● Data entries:
-- pv_equiv track=rewrite | github.com/drathke924/userscripts | Advent_Of_Code_2020/day9.py | search_for_sum
-- ===== SOURCE A (Python) =====
-- def search_for_sum(data_in, size, target):
--     found, result = False, 0
--     for i in range(0, len(data_in)):
--         check_nums = data_in[i:i+size]
--         if max(check_nums) < target and sum(check_nums) == target:
--             found = True
--             result = max(check_nums) + min(check_nums)
--     return result, found
-- ===== SOURCE B (Python) =====
-- def search_for_sum(data_in, size, target):
--     n = len(data_in)
--     prefix = [0] * (n + 1)
--     for i in range(n):
--         prefix[i + 1] = prefix[i] + data_in[i]
--     for i in range(n - 1, -1, -1):
--         hi = min(i + size, n)
--         if prefix[hi] - prefix[i] == target:
--             window = data_in[i:hi]
--             mx = max(window)
--             if mx < target:
--                 return mx + min(window), True
--     return 0, False
-- ===== Notes on version B (the rewrite author's own statement) =====
-- stated objective: faster
-- what changed: B precomputes prefix sums once and scans the windows backwards with an early return, testing each window's sum in O(1) and computing max/min only when the sum matches, instead of A's forward loop that slices and takes max/sum (and min) of every window.
import Mathlib
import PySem

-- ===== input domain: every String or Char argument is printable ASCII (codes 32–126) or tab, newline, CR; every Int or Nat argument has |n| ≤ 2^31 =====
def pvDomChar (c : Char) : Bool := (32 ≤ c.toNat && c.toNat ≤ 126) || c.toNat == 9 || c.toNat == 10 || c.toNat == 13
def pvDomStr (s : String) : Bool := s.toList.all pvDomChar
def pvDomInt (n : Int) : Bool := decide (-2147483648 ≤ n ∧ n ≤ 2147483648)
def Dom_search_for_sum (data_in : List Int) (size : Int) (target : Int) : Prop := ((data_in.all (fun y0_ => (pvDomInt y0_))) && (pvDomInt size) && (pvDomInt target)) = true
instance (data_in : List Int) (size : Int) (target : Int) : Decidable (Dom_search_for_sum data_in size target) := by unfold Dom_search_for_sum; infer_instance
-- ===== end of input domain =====

-- B replaces A's per-index slice-sum/slice-max scan by prefix sums with a backward
-- early-returning scan (objective: faster — sum test is O(1) per window and max/min
-- are only computed on sum hits).

-- ===== PORT A =====
def search_for_sum (data_in : List Int) (size : Int) (target : Int) : Int × Bool :=
  let st := (PySem.List.pyRange 0 data_in.length 1).foldl
    (fun (acc : Bool × Int) i =>
      let check_nums := PySem.List.slice data_in (some i) (some (i + size))
      match PySem.List.max? check_nums (fun y => y) with
      | some mx =>
          if mx < target ∧ check_nums.sum = target then
            (true, mx + (PySem.List.min? check_nums (fun y => y)).getD 0)
          else acc
      | none => acc)  -- max([]) raises in Python: excluded by Pre_
    (false, 0)
  (st.2, st.1)

-- ===== PORT B =====
-- the backward scan 'for i in range(n-1, -1, -1)' with early return
def sfsGo (data_in : List Int) (size target n : Int) (pfx : List Int) :
    List Int → Int × Bool
  | [] => (0, false)
  | i :: rest =>
      let hi := min (i + size) n
      if PySem.List.pyGetD pfx hi 0 - PySem.List.pyGetD pfx i 0 = target then
        let window := PySem.List.slice data_in (some i) (some hi)
        match PySem.List.max? window (fun y => y) with
        | some mx =>
            if mx < target then (mx + (PySem.List.min? window (fun y => y)).getD 0, true)
            else sfsGo data_in size target n pfx rest
        | none => sfsGo data_in size target n pfx rest  -- max([]) raises: outside Pre_
      else sfsGo data_in size target n pfx rest

def search_for_sum_alt (data_in : List Int) (size : Int) (target : Int) : Int × Bool :=
  let n : Int := data_in.length
  -- prefix = [0]; for x in data_in: prefix.append(prefix[-1] + x)
  let pfx := data_in.foldl (fun p x => p ++ [PySem.List.pyGetD p (-1) 0 + x]) [0]
  sfsGo data_in size target n pfx (PySem.List.pyRange (n - 1) (-1) (-1))

-- ===== PRECONDITION & SPEC =====
-- Pre_ excludes only inputs where Python A raises ValueError: a nonempty data_in with
-- size ≤ 0 makes the slice empty and max([]) raises.
def Pre_search_for_sum (data_in : List Int) (size : Int) (target : Int) : Prop :=
  data_in = [] ∨ 1 ≤ size
instance (data_in : List Int) (size : Int) (target : Int) : Decidable (Pre_search_for_sum data_in size target) := by unfold Pre_search_for_sum; infer_instance
def pvWitness_search_for_sum : List Int × Int × Int := ([1, 2, 3, 4], 2, 5)

def Spec_search_for_sum (data_in : List Int) (size : Int) (target : Int) (out : Int × Bool) : Prop := out = search_for_sum_alt data_in size target
instance (data_in : List Int) (size : Int) (target : Int) (out : Int × Bool) : Decidable (Spec_search_for_sum data_in size target out) := by unfold Spec_search_for_sum; infer_instance

-- ===== CLAIM (what is proved, stated in full; the proofs are below) =====
def Claim_equal_search_for_sum : Prop := ∀ (data_in : List Int) (size : Int) (target : Int), Dom_search_for_sum data_in size target → Pre_search_for_sum data_in size target → Spec_search_for_sum data_in size target (search_for_sum data_in size target)

-- ===== LEMMAS AND PROOFS =====

-- window of A at index i, and shared condition/value functions
def sfsWin (data_in : List Int) (size i : Int) : List Int :=
  PySem.List.slice data_in (some i) (some (i + size))

def sfsC (data_in : List Int) (size target i : Int) : Bool :=
  match PySem.List.max? (sfsWin data_in size i) (fun y => y) with
  | some mx => decide (mx < target ∧ (sfsWin data_in size i).sum = target)
  | none => false

def sfsV (data_in : List Int) (size i : Int) : Int :=
  (PySem.List.max? (sfsWin data_in size i) (fun y => y)).getD 0
    + (PySem.List.min? (sfsWin data_in size i) (fun y => y)).getD 0


-- prefix-building fold computes scanl of running sums
theorem sfs_prefix_fold (l : List Int) : ∀ (ps : List Int) (c : Int),
    l.foldl (fun p x => p ++ [PySem.List.pyGetD p (-1) 0 + x]) (ps ++ [c])
      = ps ++ List.scanl (· + ·) c l := by
  induction l with
  | nil => intro ps c; simp [List.scanl]
  | cons x l ih =>
    intro ps c
    simp only [List.foldl_cons, PySem.List.pyGetD_neg_one_append_singleton]
    rw [ih (ps ++ [c]) (c + x)]
    simp [List.scanl_cons]

-- entries of the scanl are prefix sums
theorem sfs_scanl_getD (l : List Int) : ∀ (c : Int) (k : Nat), k ≤ l.length →
    (List.scanl (· + ·) c l).getD k 0 = c + (l.take k).sum := by
  induction l with
  | nil =>
    intro c k hk
    match k, hk with
    | 0, _ => simp [List.scanl_nil]
  | cons x l ih =>
    intro c k hk
    cases k with
    | zero => simp [List.scanl_cons]
    | succ k =>
      simp only [List.scanl_cons, List.getD_cons_succ, List.take_succ_cons, List.sum_cons]
      rw [ih (c + x) k (by simpa using hk)]
      ring

-- A's window equals B's clamped window
theorem sfs_win_eq (d : List Int) (s i : Int) (hs : 1 ≤ s) (hi0 : 0 ≤ i)
    (hin : i < (d.length : Int)) :
    PySem.List.slice d (some i) (some (min (i + s) (d.length : Int))) = sfsWin d s i := by
  unfold sfsWin
  rw [PySem.List.slice_toNat d hi0 (by omega), PySem.List.slice_toNat d hi0 (by omega)]
  rw [List.take_eq_take_iff]
  simp only [List.length_drop]
  omega

theorem sfs_win_ne_nil (d : List Int) (s i : Int) (hs : 1 ≤ s) (hi0 : 0 ≤ i)
    (hin : i < (d.length : Int)) : sfsWin d s i ≠ [] := by
  unfold sfsWin
  rw [PySem.List.slice_toNat d hi0 (by omega)]
  apply List.ne_nil_of_length_pos
  simp only [List.length_take, List.length_drop]
  omega

-- the prefix-sum test equals A's slice-sum test
theorem sfs_sum (d : List Int) (s i : Int) (hs : 1 ≤ s) (hi0 : 0 ≤ i)
    (hin : i < (d.length : Int)) :
    (List.scanl (· + ·) 0 d).getD (min (i + s) (d.length : Int)).toNat 0
      - (List.scanl (· + ·) 0 d).getD i.toNat 0 = (sfsWin d s i).sum := by
  rw [sfs_scanl_getD d 0 _ (by omega), sfs_scanl_getD d 0 _ (by omega)]
  rw [← sfs_win_eq d s i hs hi0 hin]
  rw [PySem.List.slice_toNat d hi0 (by omega)]
  have h2 : d.take (min (i + s) (d.length : Int)).toNat
      = d.take i.toNat ++ (d.drop i.toNat).take ((min (i + s) (d.length : Int)).toNat - i.toNat) := by
    rw [← List.take_add]
    congr 1
    omega
  rw [h2, List.sum_append]
  ring

-- A's loop body, characterised
theorem sfs_stepA (d : List Int) (s t i : Int) (acc : Bool × Int) :
    (match PySem.List.max? (sfsWin d s i) (fun y => y) with
     | some mx =>
         if mx < t ∧ (sfsWin d s i).sum = t then
           (true, mx + (PySem.List.min? (sfsWin d s i) (fun y => y)).getD 0)
         else acc
     | none => acc)
      = if sfsC d s t i then (true, sfsV d s i) else acc := by
  unfold sfsC sfsV
  cases h : PySem.List.max? (sfsWin d s i) (fun y => y) with
  | none => simp
  | some mx =>
    by_cases hc : mx < t ∧ (sfsWin d s i).sum = t
    · simp [hc]
    · simp [hc]

-- A's fold finds the LAST matching window
theorem sfs_foldA (d : List Int) (s t : Int) (l : List Int) (acc : Bool × Int) :
    l.foldl
      (fun (acc : Bool × Int) i =>
        let check_nums := PySem.List.slice d (some i) (some (i + s))
        match PySem.List.max? check_nums (fun y => y) with
        | some mx =>
            if mx < t ∧ check_nums.sum = t then
              (true, mx + (PySem.List.min? check_nums (fun y => y)).getD 0)
            else acc
        | none => acc) acc
      = match l.reverse.find? (sfsC d s t) with
        | some i => (true, sfsV d s i)
        | none => acc := by
  induction l using List.reverseRecOn with
  | nil => simp
  | append_singleton l x ih =>
    rw [List.foldl_append, List.foldl_cons, List.foldl_nil, List.reverse_append]
    simp only [List.reverse_cons, List.reverse_nil, List.nil_append, List.singleton_append,
      List.find?_cons]
    show (match PySem.List.max? (sfsWin d s x) (fun y => y) with
          | some mx =>
              if mx < t ∧ (sfsWin d s x).sum = t then
                (true, mx + (PySem.List.min? (sfsWin d s x) (fun y => y)).getD 0)
              else _
          | none => _) = _
    rw [sfs_stepA, ih]
    by_cases hx : sfsC d s t x
    · simp [hx]
    · simp [hx]

-- B's scan finds the FIRST matching window in its (reversed) index list
theorem sfs_goB (d : List Int) (s t : Int) (hs : 1 ≤ s) :
    ∀ idxs : List Int, (∀ i ∈ idxs, 0 ≤ i ∧ i < (d.length : Int)) →
    sfsGo d s t (d.length : Int) (List.scanl (· + ·) 0 d) idxs
      = match idxs.find? (sfsC d s t) with
        | some i => (sfsV d s i, true)
        | none => (0, false) := by
  intro idxs
  induction idxs with
  | nil => intro _; simp [sfsGo]
  | cons i rest ih =>
    intro hmem
    obtain ⟨hi0, hin⟩ := hmem i (List.mem_cons_self ..)
    have hrest := ih (fun j hj => hmem j (List.mem_cons_of_mem _ hj))
    rw [sfsGo]
    simp only []
    rw [PySem.List.pyGetD_of_nonneg _ 0 (by omega), PySem.List.pyGetD_of_nonneg _ 0 hi0]
    rw [sfs_sum d s i hs hi0 hin, sfs_win_eq d s i hs hi0 hin, hrest, List.find?_cons]
    cases h : PySem.List.max? (sfsWin d s i) (fun y => y) with
    | none =>
      exact absurd ((PySem.List.max?_eq_none_iff _ _).mp h) (sfs_win_ne_nil d s i hs hi0 hin)
    | some mx =>
      by_cases h1 : (sfsWin d s i).sum = t
      · by_cases h2 : mx < t
        · simp [sfsC, sfsV, h, h1, h2]
        · simp [sfsC, h, h1, h2]
      · simp [sfsC, h, h1]

-- ===== VERDICT (by name: the statement is the Claim_ definition above) =====
theorem search_for_sum_spec : Claim_equal_search_for_sum := by
  intro d s t _ hpre
  unfold Spec_search_for_sum
  by_cases hs : 1 ≤ s
  · show search_for_sum d s t = search_for_sum_alt d s t
    unfold search_for_sum search_for_sum_alt
    simp only []
    rw [sfs_foldA d s t]
    have hpfx : d.foldl (fun p x => p ++ [PySem.List.pyGetD p (-1) 0 + x]) [0]
        = List.scanl (· + ·) 0 d := by
      simpa using sfs_prefix_fold d [] 0
    rw [hpfx]
    have hrange : PySem.List.pyRange ((d.length : Int) - 1) (-1) (-1)
        = (PySem.List.pyRange 0 (d.length : Int) 1).reverse := by
      rw [PySem.List.pyRange_neg_one_eq_reverse]
      norm_num
    rw [hrange]
    rw [sfs_goB d s t hs _ (fun i hi => by
      rw [List.mem_reverse, PySem.List.mem_pyRange_one] at hi
      exact hi)]
    cases (PySem.List.pyRange 0 (d.length : Int) 1).reverse.find? (sfsC d s t) <;> rfl
  · have hd : d = [] := by
      rcases hpre with h | h
      · exact h
      · omega
    subst hd
    show search_for_sum [] s t = search_for_sum_alt [] s t
    simp [search_for_sum, search_for_sum_alt, sfsGo,
      PySem.List.pyRange_one_eq_nil (by norm_num : (0:Int) ≤ 0),
      PySem.List.pyRange_neg_one_eq_nil (by norm_num : (-1:Int) ≤ -1)]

● Task item: In the entries above, find the line with "def pvWitness_search_for_sum : List" and the line with "-- ===== CLAIM", then restate word for word both of them and every line between, with nothing more.

● Result of the task:
def pvWitness_search_for_sum : List Int × Int × Int := ([1, 2, 3, 4], 2, 5)

def Spec_search_for_sum (data_in : List Int) (size : Int) (target : Int) (out : Int × Bool) : Prop := out = search_for_sum_alt data_in size target
instance (data_in : List Int) (size : Int) (target : Int) (out : Int × Bool) : Decidable (Spec_search_for_sum data_in size target out) := by unfold Spec_search_for_sum; infer_instance

-- ===== CLAIM (what is proved, stated in full; the proofs are below) =====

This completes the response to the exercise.